En un barrio común y corriente, un barrio de calles, luces y personas, vivía una familia. Esta era una familia pequeña y corriente, es que al parecer para contar una historia no se necesita de causalidades, casualidades o personas especiales, las historias crecen en cualquier lugar, afloran grandes o pequeñas, asombrosas o pasajeras, esto depende de su relator; Aunque no siempre el relator diga la verdad o la cuente desde su punto de vista, para este su historia será su única verdad, entonces la historia nunca es la misma, surge algo que llamaremos variaciones, las cuales son versiones del que escuchó o vivió la historia.

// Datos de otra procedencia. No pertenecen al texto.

-- pv_equiv track=rewrite | github.com/adrianyaniri/estructuraDatos | recursividad.py | granosTotalEnTablero
-- ===== SOURCE A (Python) =====
-- def granosEnCasillero(nroCasillero):
--     cant = None
--     if nroCasillero > 0 :
--         if nroCasillero == 1:
--             cant = 1
--         else :
--             cant = granosEnCasillero(nroCasillero - 1) * 2
--     else:
--         raise Exception('numero no valido')
--
--     return cant
--
-- def  granosTotalEnTablero(casilleros):
--     cant: None
--     if casilleros > 0:
--         if casilleros == 1:
--             cant = granosEnCasillero(casilleros)
--         else:
--             cant = granosEnCasillero(casilleros) + granosTotalEnTablero(casilleros -1)
--     else:
--         raise Exception(' no valido')
--     return cant
-- ===== SOURCE B (Python) =====
-- def granosTotalEnTablero(casilleros):
--     if casilleros <= 0:
--         raise Exception(' no valido')
--     return 2 ** casilleros - 1
-- ===== Notes on version B (the rewrite author's own statement) =====
-- stated objective: faster
-- what changed: Replaced the doubly-recursive summation of doubling grain counts with the closed form 2**casilleros - 1.
import Mathlib
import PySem

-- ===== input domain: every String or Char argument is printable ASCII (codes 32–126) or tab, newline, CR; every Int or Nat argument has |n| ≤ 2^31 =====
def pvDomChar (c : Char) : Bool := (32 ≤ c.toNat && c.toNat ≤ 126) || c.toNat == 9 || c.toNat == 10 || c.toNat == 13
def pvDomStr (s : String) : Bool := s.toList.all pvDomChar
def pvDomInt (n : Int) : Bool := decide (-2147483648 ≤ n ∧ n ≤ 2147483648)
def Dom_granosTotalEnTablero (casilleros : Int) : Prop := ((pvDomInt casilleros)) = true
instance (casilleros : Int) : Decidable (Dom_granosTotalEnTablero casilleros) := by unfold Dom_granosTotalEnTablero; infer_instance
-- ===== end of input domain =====

-- B replaces A's double recursion (per-square doubling + running total) with the closed form 2^casilleros - 1: asymptotically faster.


-- ===== PORT A =====
-- raises (excluded by Pre_) are represented by 0
def granosEnCasillero (nroCasillero : Int) : Int :=
  if nroCasillero > 0 then
    if nroCasillero = 1 then 1
    else granosEnCasillero (nroCasillero - 1) * 2
  else 0
termination_by nroCasillero.toNat
decreasing_by omega

def granosTotalEnTablero (casilleros : Int) : Int :=
  if casilleros > 0 then
    if casilleros = 1 then granosEnCasillero casilleros
    else granosEnCasillero casilleros + granosTotalEnTablero (casilleros - 1)
  else 0
termination_by casilleros.toNat
decreasing_by omega

-- ===== PORT B =====
def granosTotalEnTablero_alt (casilleros : Int) : Int :=
  if casilleros ≤ 0 then 0   -- B raises here; excluded by Pre_
  else 2 ^ casilleros.toNat - 1

-- ===== PRECONDITION & SPEC =====
-- Pre_ excludes casilleros ≤ 0, where the Python A raises Exception(' no valido').
def Pre_granosTotalEnTablero (casilleros : Int) : Prop := 0 < casilleros
instance (casilleros : Int) : Decidable (Pre_granosTotalEnTablero casilleros) := by unfold Pre_granosTotalEnTablero; infer_instance
def pvWitness_granosTotalEnTablero : Int := 3

def Spec_granosTotalEnTablero (casilleros : Int) (out : Int) : Prop := out = granosTotalEnTablero_alt casilleros
instance (casilleros : Int) (out : Int) : Decidable (Spec_granosTotalEnTablero casilleros out) := by unfold Spec_granosTotalEnTablero; infer_instance

-- ===== CLAIM (what is proved, stated in full; the proofs are below) =====
def Claim_equal_granosTotalEnTablero : Prop := ∀ (casilleros : Int), Dom_granosTotalEnTablero casilleros → Pre_granosTotalEnTablero casilleros → Spec_granosTotalEnTablero casilleros (granosTotalEnTablero casilleros)

-- ===== LEMMAS AND PROOFS =====
theorem granosEnCasillero_succ (k : Nat) : granosEnCasillero ((k : Int) + 1) = 2 ^ k := by
  induction k with
  | zero => unfold granosEnCasillero; norm_num
  | succ m ih =>
    unfold granosEnCasillero
    rw [if_pos (by positivity), if_neg (by omega)]
    push_cast
    have : ((m : Int) + 1 + 1 - 1) = (m : Int) + 1 := by ring
    rw [this, ih]
    ring

theorem granosTotal_succ (k : Nat) : granosTotalEnTablero ((k : Int) + 1) = 2 ^ (k + 1) - 1 := by
  induction k with
  | zero =>
    unfold granosTotalEnTablero
    have := granosEnCasillero_succ 0
    norm_num at this ⊢
    omega
  | succ m ih =>
    unfold granosTotalEnTablero
    rw [if_pos (by positivity), if_neg (by omega)]
    push_cast
    have h1 : ((m : Int) + 1 + 1 - 1) = (m : Int) + 1 := by ring
    have h2 : granosEnCasillero ((m : Int) + 1 + 1) = 2 ^ (m + 1) := by
      have : ((m : Int) + 1 + 1) = (((m + 1 : Nat) : Int) + 1) := by push_cast; ring
      rw [this, granosEnCasillero_succ]
    rw [h1, h2, ih]
    ring

theorem granosTotal_eq (n : Int) (h : 0 < n) : granosTotalEnTablero n = 2 ^ n.toNat - 1 := by
  have hn : n = ((n.toNat - 1 : Nat) : Int) + 1 := by omega
  rw [hn, granosTotal_succ]
  congr 2

-- ===== VERDICT (by name: the statement is the Claim_ definition above) =====
theorem granosTotalEnTablero_spec : Claim_equal_granosTotalEnTablero := by
  intro c _ hpre
  have hc : 0 < c := hpre
  unfold Spec_granosTotalEnTablero granosTotalEnTablero_alt
  rw [if_neg (by omega), granosTotal_eq c hc]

Empezaremos con la historia de Juaco. Juaco es un niño aficionado a las historias de vaquero, sueña con el día en que pueda montar un caballo de verdad y este lo lleve a recorrer el desierto para así poder tener grandes aventuras, en donde pueda atrapar a los maleantes y ser un héroe para su pueblo. Un día el padre de Juaco le enseñó a usar su mano como pistola. - le dijo- Juaco pon tu mano así, coloca la bala en tu puño, ahora mira por encima de tu indice, trata de apuntar a tu objetivo, respira y "Pum" dispara. Ese día Juaco aprendió a jugar con su arma invisible y también aprendió a apuntar.
Continuará.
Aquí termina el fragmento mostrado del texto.